I will use the following simplified notation

(select rid$ from mlog$_test_inner)  

And of course, I will restructure and simplify the SQL statements to increase readability (the original statements are included in the test case of course).

I will also define a row as “marked in the log” if it has a match in the set “select rid$ from mlog$_test_inner” - the matching column being test_inner_rowid for the MV and the actual rowid for the inner table test_inner.

I am covering only 11.2.0.3 in the same scenario of the inner join post quoted above: MV logs configured to “log everything” and a single fast refresh propagating all possible types of regular (no direct-path) INSERTs, UPDATEs and DELETEs performed on the master tables (I haven’t investigated possible variants of the refresh algorithm if only a subset of those DML types is performed).

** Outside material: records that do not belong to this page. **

theorem pvTlCap_eq_take (seq : List Int) :
    ∀ (pos : Int) (acc : List Int), acc.length ≤ 1000 →
    pvTlCap seq pos acc = acc ++ (pvTl seq pos).take (1000 - acc.length) := by
  induction seq with
  | nil => intro pos acc _; simp [pvTlCap, pvTl]
  | cons p r ih =>
    intro pos acc hle
    rw [pvTlCap]
    by_cases hfull : 1000 ≤ acc.length
    · rw [if_pos hfull]
      have : 1000 - acc.length = 0 := by omega
      simp [this]
    · rw [if_neg hfull]
      have hmv : (if p ≠ 0 then pos + (if 0 < p then 1 else -1) else pos) = pvMv pos p := rfl
      have hdur : (if p ≠ 0 then p.natAbs else 1) = pvDur p := rfl
      simp only [hmv, hdur]
      rw [ih (pvMv pos p) _ (by simp [List.length_replicate]; omega)]
      rw [pvTl, List.append_assoc]
      congr 1
      rw [List.take_append, List.take_replicate, List.length_replicate]
      simp only [List.length_append, List.length_replicate]
      have e1 : min (1000 - acc.length) (pvDur p) = min (pvDur p) (1000 - acc.length) :=
        Nat.min_comm _ _
      have e2 : 1000 - acc.length - pvDur p
          = 1000 - (acc.length + min (pvDur p) (1000 - acc.length)) := by omega
      rw [e1, e2]

theorem pvGetD_take_bridge (l : List Int) (t : Nat) (ht : t < 1000) :
    (l.take 1000).getD t ((l.take 1000).getLast?.getD 0) = l.getD t (l.getLast?.getD 0) := by
  by_cases hlen : l.length ≤ 1000
  · rw [List.take_of_length_le hlen]
  · have htlt : t < (l.take 1000).length := by
      simp [List.length_take]; omega
    have htlt' : t < l.length := by omega
    rw [List.getD_eq_getElem _ _ htlt, List.getD_eq_getElem _ _ htlt']
    simp [List.getElem_take]

-- ===== VERDICT (by name: the statement is the Claim_ definition above) =====
theorem get_path_version2_spec : Claim_equal_get_path_version2 := by
  intro xs ys _
  show get_path_version2 xs ys = get_path_version2_alt xs ys
  unfold get_path_version2 get_path_version2_alt
  have hA := pvGoA_eq_buildF 1000 xs ys 0 0 0 0 0 0 [(0, 0)]
    (by cases xs with | nil => simp [pvInv] | cons p r => exact pvDur_pos p)
    (by cases ys with | nil => simp [pvInv] | cons p r => exact pvDur_pos p)
  simp only [List.drop_zero] at hA
  have hTlS : ∀ (s : List Int), pvTlS s 0 0 = pvTl s 0 := by
    intro s; cases s with | nil => rfl | cons p r => simp [pvTlS]
  rw [hTlS, hTlS] at hA
  rw [hA, pvBuildF_eq_map]
  have hxt : pvTlCap xs 0 [] = (pvTl xs 0).take 1000 := by
    simpa using pvTlCap_eq_take xs 0 [] (by simp)
  have hyt : pvTlCap ys 0 [] = (pvTl ys 0).take 1000 := by
    simpa using pvTlCap_eq_take ys 0 [] (by simp)
  simp only [hxt, hyt]
  have hT : min 1000 (max ((pvTl xs 0).take 1000).length ((pvTl ys 0).take 1000).length)
      = min 1000 (max (pvTl xs 0).length (pvTl ys 0).length) := by
    simp [List.length_take]
    omega
  rw [hT]
  simp only [List.cons_append, List.nil_append]
  congr 1
  apply List.map_congr_left
  intro t hmem
  have ht : t < 1000 := by
    have := List.mem_range.mp hmem
    omega
  rw [pvGetD_take_bridge _ _ ht, pvGetD_take_bridge _ _ ht]
def flatten_beat_groups (beat_groups : List (List Int)) : List Int :=
  -- first big beats: 'out.append(sub_group.pop(0))'; headD's default is only reached on
  -- an empty sub_group (outside Pre_, where Python raises IndexError)
  let out1 := beat_groups.foldl (fun out g => out ++ [g.headD 0]) []
  let gs1 := beat_groups.map List.tail          -- effect of the pop(0)s on the groups
  -- then the pickups: 'if len(sub_group) > 0: out.append(sub_group.pop(0))'
  let out2 := gs1.foldl (fun out g => if 0 < g.length then out ++ [g.headD 0] else out) out1
  let gs2 := gs1.map List.tail                  -- pop only when nonempty; tail [] = [] is that no-op
  fbgLoop gs2 out2

-- ===== PORT B =====
def flatten_beat_groups_alt (beat_groups : List (List Int)) : List Int :=
  -- '[g[0] for g in beat_groups]'; g nonempty under Pre_
  let out1 := beat_groups.map (fun g => g.headD 0)
  -- '[g[1] for g in beat_groups if len(g) > 1]'
  let out2 := out1 ++ (beat_groups.filter (fun g => decide (1 < g.length))).map (fun g => g.getD 1 0)
  -- 'max(len(g) - 2 for g in beat_groups)'; .getD 0 only reached when beat_groups == []
  let maxRem := (PySem.List.max? (beat_groups.map (fun g => (g.length : Int) - 2)) (fun x => x)).getD 0
  -- 'for k in range(max_rem, 0, -1): out += [g[len(g) - k] for g in beat_groups if len(g) - 2 >= k]'
  -- the index len(g) - k is in range for every g the filter keeps (1 ≤ k ≤ len(g) - 2)
  (PySem.List.pyRange maxRem 0 (-1)).foldl
    (fun out k =>
      out ++ (beat_groups.filter (fun g => decide (k ≤ (g.length : Int) - 2))).map
        (fun g => g.getD (g.length - k.toNat) 0)) out2

-- ===== PRECONDITION & SPEC =====
-- Pre_ excludes exactly the inputs where Python A raises: an empty beat_groups
-- (ValueError from max() on an empty generator) and any empty sub-group
-- (IndexError from sub_group.pop(0)); B raises on exactly the same inputs.
def Pre_flatten_beat_groups (beat_groups : List (List Int)) : Prop :=
  beat_groups ≠ [] ∧ ∀ g ∈ beat_groups, g ≠ []
instance (beat_groups : List (List Int)) : Decidable (Pre_flatten_beat_groups beat_groups) := by
  unfold Pre_flatten_beat_groups; infer_instance
def pvWitness_flatten_beat_groups : List (List Int) := [[1, 2, 3, 4], [5], [6, 7]]
def Spec_flatten_beat_groups (beat_groups : List (List Int)) (out : List Int) : Prop := out = flatten_beat_groups_alt beat_groups
instance (beat_groups : List (List Int)) (out : List Int) : Decidable (Spec_flatten_beat_groups beat_groups out) := by unfold Spec_flatten_beat_groups; infer_instance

The DEL macro step with the unique constraint

As stated above , it consists of a simple update:

/* MV_REFRESH (UPD) */  
update test_mv  
   set jinner = null, xinner = null, pkinner = null, test_inner_rowid = null  
 where test_inner_rowid in (select rid$ from mlog$_test_inner)  

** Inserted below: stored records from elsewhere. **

-- pv_equiv track=rewrite | github.com/NobuyukiInoue/LeetCode | Problems/2200_2299/2231_Largest_Number_After_Digit_Swaps_by_Parity/Project_Python3/Largest_Number_After_Digit_Swaps_by_Parity.py | largestInteger_heapq
-- ===== SOURCE A (Python) =====
-- import heapq
--
-- def largestInteger_heapq(num: int) -> int:
--     # 31ms - 49ms
--     len_num = len(str(num))
--     arr = [int(n) for n in str(num)]
--     odd, even = [], []
--     for n in arr:
--         if n & 1:
--             heapq.heappush(odd, n)
--         else:
--             heapq.heappush(even, n)
--     res, col = 0,  1
--     for i in range(len_num - 1, -1, -1):
--         if arr[i] & 1:
--             res += heapq.heappop(odd)*col
--         else:
--             res += heapq.heappop(even)*col
--         col *= 10
--     return res
-- ===== SOURCE B (Python) =====
-- def largestInteger_heapq(num: int) -> int:
--     # one sort per parity + index pointers, MSB-first accumulation (no heaps)
--     digits = [int(c) for c in str(num)]
--     evens = sorted((d for d in digits if d % 2 == 0), reverse=True)
--     odds = sorted((d for d in digits if d % 2 == 1), reverse=True)
--     res = ei = oi = 0
--     for d in digits:
--         if d % 2 == 1:
--             res = res * 10 + odds[oi]
--             oi += 1
--         else:
--             res = res * 10 + evens[ei]
--             ei += 1
--     return res
-- ===== Notes on version B (the rewrite author's own statement) =====
-- stated objective: simpler
-- what changed: Replaces the two binary min-heaps with per-position heappop and a little-endian column multiplier by one descending sort per parity plus two index pointers walked left-to-right with MSB-first decimal accumulation.
import Mathlib
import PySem

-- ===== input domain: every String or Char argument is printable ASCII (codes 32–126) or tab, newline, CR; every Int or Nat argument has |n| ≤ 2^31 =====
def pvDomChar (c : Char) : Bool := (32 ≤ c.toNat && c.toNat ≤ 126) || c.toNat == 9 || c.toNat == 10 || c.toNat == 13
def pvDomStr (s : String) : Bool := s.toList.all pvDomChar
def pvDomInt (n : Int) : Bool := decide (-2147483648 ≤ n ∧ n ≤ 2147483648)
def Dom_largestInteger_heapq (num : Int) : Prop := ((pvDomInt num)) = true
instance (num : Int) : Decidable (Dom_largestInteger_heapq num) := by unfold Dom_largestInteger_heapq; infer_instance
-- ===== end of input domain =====

-- B replaces A's two binary min-heaps (heapq push/pop per position, little-endian column
-- multiplier) by one descending sort per parity plus index pointers walked left-to-right
-- with MSB-first accumulation; objective: simpler (same asymptotic cost).

-- ===== PORT A =====
def pvSd (heap : List Int) (pos : Nat) (newitem : Int) : List Int :=
  if _h : 0 < pos then
    if newitem < heap.getD ((pos - 1) / 2) 0 then
      pvSd (heap.set pos (heap.getD ((pos - 1) / 2) 0)) ((pos - 1) / 2) newitem
    else heap.set pos newitem
  else heap.set pos newitem
termination_by pos
decreasing_by omega

def pvSu (heap : List Int) (pos : Nat) (newitem : Int) : List Int :=
  if _h : 2 * pos + 1 < heap.length then
    if _h2 : 2 * pos + 2 < heap.length ∧ ¬ heap.getD (2 * pos + 1) 0 < heap.getD (2 * pos + 2) 0 then
      pvSu (heap.set pos (heap.getD (2 * pos + 2) 0)) (2 * pos + 2) newitem
    else
      pvSu (heap.set pos (heap.getD (2 * pos + 1) 0)) (2 * pos + 1) newitem
  else pvSd (heap.set pos newitem) pos newitem
termination_by heap.length - pos
decreasing_by
  · simp only [List.length_set]; omega
  · simp only [List.length_set]; omega

def pvHeappush (heap : List Int) (item : Int) : List Int :=
  pvSd (heap ++ [item]) heap.length item

def pvHeappop (heap : List Int) : Int × List Int :=
  match heap.getLast? with
  | none => (0, [])
  | some lastelt =>
    let rest := heap.dropLast
    if rest.isEmpty then (lastelt, rest)
    else (rest.getD 0 0, pvSu (rest.set 0 lastelt) 0 lastelt)

def pvDigits (num : Int) : List Int :=
  (PySem.Int.toStr num).toList.map (fun c => ((c.toNat : Int) - 48))

def pvBuildStep (p : List Int × List Int) (n : Int) : List Int × List Int :=
  if PySem.Int.band n 1 ≠ 0 then (pvHeappush p.1 n, p.2) else (p.1, pvHeappush p.2 n)

def pvStepA (s : (List Int × List Int) × Int × Int) (d : Int) : (List Int × List Int) × Int × Int :=
  if PySem.Int.band d 1 ≠ 0 then
    (((pvHeappop s.1.1).2, s.1.2), s.2.1 + (pvHeappop s.1.1).1 * s.2.2, s.2.2 * 10)
  else ((s.1.1, (pvHeappop s.1.2).2), s.2.1 + (pvHeappop s.1.2).1 * s.2.2, s.2.2 * 10)

def largestInteger_heapq (num : Int) : Int :=
  let len_num := PySem.Str.len (PySem.Int.toStr num)
  let arr := pvDigits num
  let oe := arr.foldl pvBuildStep ([], [])
  let st := (PySem.List.pyRange (len_num - 1) (-1) (-1)).foldl
      (fun s i => pvStepA s (PySem.List.pyGetD arr i 0)) ((oe.1, oe.2), 0, 1)
  st.2.1


-- ===== PORT B =====
def pvStepB (odds evens : List Int) (s : Int × Int × Int) (d : Int) : Int × Int × Int :=
  if PySem.Int.mod d 2 == 1 then (s.1 * 10 + PySem.List.pyGetD odds s.2.2 0, s.2.1, s.2.2 + 1)
  else (s.1 * 10 + PySem.List.pyGetD evens s.2.1 0, s.2.1 + 1, s.2.2)

def largestInteger_heapq_alt (num : Int) : Int :=
  let digits := pvDigits num
  let evens := PySem.List.sorted (digits.filter (fun d => PySem.Int.mod d 2 == 0)) (fun x => x) true
  let odds := PySem.List.sorted (digits.filter (fun d => PySem.Int.mod d 2 == 1)) (fun x => x) true
  (digits.foldl (pvStepB odds evens) (0, 0, 0)).1

-- ===== PRECONDITION & SPEC =====
-- Pre_ excludes exactly the negative inputs: there str(num) contains '-', so int('-')
-- raises ValueError in A (and likewise in B); on every nonnegative num A returns normally.
def Pre_largestInteger_heapq (num : Int) : Prop := 0 ≤ num
instance (num : Int) : Decidable (Pre_largestInteger_heapq num) := by
  unfold Pre_largestInteger_heapq; infer_instance
def pvWitness_largestInteger_heapq : Int := (1234)

def Spec_largestInteger_heapq (num : Int) (out : Int) : Prop := out = largestInteger_heapq_alt num
instance (num : Int) (out : Int) : Decidable (Spec_largestInteger_heapq num out) := by unfold Spec_largestInteger_heapq; infer_instance

-- ===== CLAIM (what is proved, stated in full; the proofs are below) =====
def Claim_equal_largestInteger_heapq : Prop := ∀ (num : Int), Dom_largestInteger_heapq num → Pre_largestInteger_heapq num → Spec_largestInteger_heapq num (largestInteger_heapq num)

-- ===== LEMMAS AND PROOFS =====

def pvOddD (d : Int) : Bool := PySem.Int.mod d 2 == 1

def pvPick : List Int → List Int → List Int → List Int
  | [], _, _ => []
  | d :: t, os, es =>
    if pvOddD d then os.headI :: pvPick t os.tail es else es.headI :: pvPick t os es.tail

def pvRev10 : List Int → Int
  | [] => 0
  | d :: t => d + 10 * pvRev10 t

def pvIsHeap (l : List Int) : Prop :=
  ∀ j, 0 < j → j < l.length → l.getD ((j - 1) / 2) 0 ≤ l.getD j 0

def pvHorner (l : List Int) (r : Int) : Int := l.foldl (fun a d => a * 10 + d) r

theorem pv_eraseIdx_set_perm (l : List Int) (i j : Nat) (hij : i ≠ j)
    (hi : i < l.length) (hj : j < l.length) :
    ((l.set i (l.getD j 0)).eraseIdx j).Perm (l.eraseIdx i) := by
  have h1 : (l.set i (l.getD j 0)).Perm (l.getD j 0 :: l.eraseIdx i) :=
    List.set_perm_cons_eraseIdx hi (l.getD j 0)
  have hj' : j < (l.set i (l.getD j 0)).length := by simpa using hj
  have h2 : (l.set i (l.getD j 0)).Perm
      ((l.set i (l.getD j 0)).getD j 0 :: (l.set i (l.getD j 0)).eraseIdx j) := by
    have h3 := List.getElem_cons_eraseIdx_perm (l := l.set i (l.getD j 0)) (n := j) hj'
    rw [List.getD_eq_getElem _ _ hj']
    exact h3.symm
  have hg : (l.set i (l.getD j 0)).getD j 0 = l.getD j 0 := by
    rw [List.getD_eq_getElem _ _ hj', List.getElem_set_ne (by simpa using hij.symm ∘ Eq.symm) ]
    · exact (List.getD_eq_getElem _ _ hj).symm
  rw [hg] at h2
  exact (h2.symm.trans h1).cons_inv

theorem pvSd_perm (heap : List Int) (pos : Nat) (x : Int) (hpos : pos < heap.length) :
    (pvSd heap pos x).Perm (x :: heap.eraseIdx pos) := by
  fun_induction pvSd heap pos x with
  | case1 heap pos h hlt ih =>
    have hpp : (pos - 1) / 2 < heap.length := by omega
    have step := ih (by simpa using hpp)
    exact step.trans (List.Perm.cons _
      (pv_eraseIdx_set_perm heap pos ((pos - 1) / 2) (by omega) hpos hpp))
  | case2 heap pos h hlt => exact List.set_perm_cons_eraseIdx hpos x
  | case3 heap pos h => exact List.set_perm_cons_eraseIdx hpos x

theorem pv_eraseIdx_set_self (l : List Int) (i : Nat) (a : Int) :
    (l.set i a).eraseIdx i = l.eraseIdx i := by
  induction l generalizing i with
  | nil => simp
  | cons y t ih => cases i <;> simp [ih]

theorem pvSu_perm (heap : List Int) (pos : Nat) (x : Int) (hpos : pos < heap.length) :
    (pvSu heap pos x).Perm (x :: heap.eraseIdx pos) := by
  fun_induction pvSu heap pos x with
  | case1 heap pos h h2 ih =>
    have hcp : 2 * pos + 2 < heap.length := h2.1
    have step := ih (by simpa using hcp)
    exact step.trans (List.Perm.cons _
      (pv_eraseIdx_set_perm heap pos (2 * pos + 2) (by omega) hpos hcp))
  | case2 heap pos h h2 ih =>
    have step := ih (by simpa using h)
    exact step.trans (List.Perm.cons _
      (pv_eraseIdx_set_perm heap pos (2 * pos + 1) (by omega) hpos h))
  | case3 heap pos h =>
    have := pvSd_perm (heap.set pos x) pos x (by simpa using hpos)
    rwa [pv_eraseIdx_set_self] at this

theorem pv_getD_set_self (l : List Int) (i : Nat) (a : Int) (h : i < l.length) :
    (l.set i a).getD i 0 = a := by
  rw [List.getD_eq_getElem _ _ (by simpa using h)]
  simp [List.getElem_set_self]

theorem pv_getD_set_ne (l : List Int) (i j : Nat) (a : Int) (h : j ≠ i) :
    (l.set i a).getD j 0 = l.getD j 0 := by
  by_cases hj : j < l.length
  · rw [List.getD_eq_getElem _ _ (by simpa using hj), List.getD_eq_getElem _ _ hj]
    exact List.getElem_set_ne (i := i) (j := j) (by omega) _
  · rw [List.getD_eq_default _ _ (by simpa using (not_lt.mp hj)),
        List.getD_eq_default _ _ (not_lt.mp hj)]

that simply flips to null the columns coming from the inner table of all marked rows of the MV.

The INS macro step with the unique constraint

Again, as stated above, this step consists of a (not so simple) update:

/* MV_REFRESH (UPD) */  
update /*+ bypass_ujvc */ (  
select test_mv.jinner target_0, jv.jinner source_0,  
       test_mv.xinner target_1, jv.xinner source_1,  
       test_mv.pkinner target_2, jv.pkinner source_2,  
       test_mv.test_inner_rowid target_3, jv.rid$ source_3  
  from ( select test_inner.rowid rid$, test_inner.*  
           from test_inner  
          where rowid in (select rid$ from mlog$_test_inner)  
       ) jv,  
      test_outer,  
      test_mv  
where test_outer.jouter = jv.jinner  
  and test_mv.test_outer_rowid = test_outer.rowid  
)  
set target_0 = source_0,  
    target_1 = source_1,  
    target_2 = source_2,  
    target_3 = source_3  

this statement joins the marked rows of the inner table with the outer table (using an inner join, not an outer join, of course) and then looks for matching slices (by test_outer_rowid) in the MV; for every match, it flips the columns coming from the inner table from null to their actual values.

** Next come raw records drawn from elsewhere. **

-- pv_equiv track=rewrite | github.com/VanHack/7snake-1 | 7snake.py | get_shapes
-- ===== SOURCE A (Python) =====
-- def get_shapes(shape, shapes, n):
--     if len(shape)==7:
--         minx = min(shape, key=lambda x: x[0])[0]
--         if minx<0:
--             shape = [(x-minx, y) for x, y in shape]
--         miny = min(shape, key=lambda x: x[1])[1]
--         if miny<0:
--             shape = [(x, y-miny) for x, y in shape]
--         shape.sort()
--         if shape not in shapes:
--             shapes.append(shape)
--     else:
--         x, y = shape[-1]
--         if     (x+1, y)   not in shape \
--            and (x+2, y)   not in shape \
--            and (x+1, y+1) not in shape \
--            and (x+1, y-1) not in shape:
--             new_shape = shape + [(x+1, y)]
--             shapes = get_shapes(new_shape, shapes, n)
--         if     (x,   y+1) not in shape \
--            and (x,   y+2) not in shape \
--            and (x+1, y+1) not in shape \
--            and (x-1, y+1) not in shape:
--             new_shape = shape + [(x, y+1)]
--             shapes = get_shapes(new_shape, shapes, n)
--         if     (x-1, y)   not in shape \
--            and (x-2, y)   not in shape \
--            and (x-1, y+1) not in shape \
--            and (x-1, y-1) not in shape:
--             new_shape = shape + [(x-1, y)]
--             shapes = get_shapes(new_shape, shapes, n)
--         if     (x,   y-1) not in shape \
--            and (x,   y-2) not in shape \
--            and (x+1, y-1) not in shape \
--            and (x-1, y-1) not in shape:
--             new_shape = shape + [(x, y-1)]
--             shapes = get_shapes(new_shape, shapes, n)
--     return shapes
-- ===== SOURCE B (Python) =====
-- def get_shapes(shape, shapes, n):
--     # Iterative DFS with an explicit stack instead of recursion; return value only
--     # (A also sorts/append-mutates its arguments in place, B only appends to shapes).
--     stack = [shape]
--     while stack:
--         cur = stack.pop()
--         if len(cur) == 7:
--             minx = min(x for x, y in cur)
--             miny = min(y for x, y in cur)
--             sx = minx if minx < 0 else 0
--             sy = miny if miny < 0 else 0
--             cand = sorted((x - sx, y - sy) for x, y in cur)
--             if cand not in shapes:
--                 shapes.append(cand)
--         elif len(cur) < 7:
--             x, y = cur[-1]
--             # push in reverse order (down, left, up, right) so the DFS pops
--             # right, up, left, down -- the original exploration order
--             for dx, dy in ((0, -1), (-1, 0), (0, 1), (1, 0)):
--                 nxt = (x + dx, y + dy)
--                 blocked = (nxt, (x + 2 * dx, y + 2 * dy),
--                            (x + dx + dy, y + dy + dx), (x + dx - dy, y + dy - dx))
--                 if all(c not in cur for c in blocked):
--                     stack.append(cur + [nxt])
--     return shapes
-- ===== Notes on version B (the rewrite author's own statement) =====
-- stated objective: alternative
-- what changed: Replaces the four-way recursive exploration with an explicit-stack iterative DFS (children pushed in reverse so pops preserve the original right/up/left/down preorder), folds A's two conditional coordinate shifts plus in-place sort into one shift-and-sort comprehension, and replaces the four copy-pasted guard blocks by a single data-driven loop over direction vectors.
import Mathlib
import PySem

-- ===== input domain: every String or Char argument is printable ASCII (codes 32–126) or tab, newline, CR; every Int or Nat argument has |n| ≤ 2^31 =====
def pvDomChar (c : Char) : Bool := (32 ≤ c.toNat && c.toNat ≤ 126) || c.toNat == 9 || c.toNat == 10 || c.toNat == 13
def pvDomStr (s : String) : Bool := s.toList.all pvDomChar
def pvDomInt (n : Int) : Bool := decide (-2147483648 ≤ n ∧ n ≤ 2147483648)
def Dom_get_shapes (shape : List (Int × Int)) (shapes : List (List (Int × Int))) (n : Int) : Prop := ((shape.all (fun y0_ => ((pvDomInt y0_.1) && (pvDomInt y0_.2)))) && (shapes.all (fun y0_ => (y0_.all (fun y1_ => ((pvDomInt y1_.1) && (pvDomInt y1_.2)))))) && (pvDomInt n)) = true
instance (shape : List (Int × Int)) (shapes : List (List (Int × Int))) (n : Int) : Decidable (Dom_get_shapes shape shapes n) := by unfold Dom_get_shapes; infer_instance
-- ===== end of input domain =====

-- B replaces A's four-way recursion by an explicit-stack DFS (same preorder); equivalence is about
-- the RETURN value only (Python A sorts `shape` and appends to `shapes` in place, B only appends).

-- ===== PORT A =====
-- the len(shape)==7 canonicalize-and-collect branch of A
def goACanon (shape : List (Int × Int)) (shapes : List (List (Int × Int))) : List (List (Int × Int)) :=
  match PySem.List.min? shape Prod.fst with
  | none => shapes
  | some mx =>
    let minx := mx.1
    let shape1 := if minx < 0 then shape.map (fun p => (p.1 - minx, p.2)) else shape
    match PySem.List.min? shape1 Prod.snd with
    | none => shapes
    | some my =>
      let miny := my.2
      let shape2 := if miny < 0 then shape1.map (fun p => (p.1, p.2 - miny)) else shape1
      let sortedShape := PySem.List.sorted2 shape2 Prod.fst Prod.snd false
      if sortedShape ∈ shapes then shapes else shapes ++ [sortedShape]

-- literal port of A's recursion; the fuel only makes it total (8 exceeds the depth whenever Pre_ holds)
def goA : Nat → List (Int × Int) → List (List (Int × Int)) → List (List (Int × Int))
  | 0, _, shapes => shapes
  | fuel+1, shape, shapes =>
    if shape.length = 7 then goACanon shape shapes
    else
      match PySem.List.pyGet? shape (-1) with
      | none => shapes
      | some (x, y) =>
        let shapes := if !shape.contains (x+1, y) && !shape.contains (x+2, y) && !shape.contains (x+1, y+1) && !shape.contains (x+1, y-1)
          then goA fuel (shape ++ [(x+1, y)]) shapes else shapes
        let shapes := if !shape.contains (x, y+1) && !shape.contains (x, y+2) && !shape.contains (x+1, y+1) && !shape.contains (x-1, y+1)
          then goA fuel (shape ++ [(x, y+1)]) shapes else shapes
        let shapes := if !shape.contains (x-1, y) && !shape.contains (x-2, y) && !shape.contains (x-1, y+1) && !shape.contains (x-1, y-1)
          then goA fuel (shape ++ [(x-1, y)]) shapes else shapes
        let shapes := if !shape.contains (x, y-1) && !shape.contains (x, y-2) && !shape.contains (x+1, y-1) && !shape.contains (x-1, y-1)
          then goA fuel (shape ++ [(x, y-1)]) shapes else shapes
        shapes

As a side note, it’s worth noting that the statement updates an updatable in-line view, which is actually “tagged as updatable” by the hint “bypass_ujvc” (“bypass the Updatable Join Validity Check” probably), an hint that only Oracle code can use nowadays.

speeding up

Looking at the above SQL statements, it comes out naturally that if your fast refresh process propagates a small number of modifications, it is beneficial, to speed up the fast refresh from the inner table, to create

  • for the DEL step: an index on test_mv (test_inner_rowid)
  • for the INS step: an index on test_mv(test_outer_rowid) and another on test_outer(jouter).

To also speed up the refresh from the outer table (not shown in this post), you would also create an index on on test_inner(jinner) and test_mv(test_outer_rowid).

So in essence, the very same indexes as in the inner join case need to be created for the outer join. But note that if you never propagate from the outer table, the index on test_mv(test_outer_rowid) has to be created anyway - that index was not necessary in the inner join case.

Of course, as the number of modifications increase, and/or if you fast-refresh in parallel, the indexes might not be used by the CBO that could prefer full-scanning the tables; in that case they would just be update overhead. Your mileage may vary, as always - but knowing the actual algorithm and SQL submitted is for sure very helpful to decide. Hope this helps.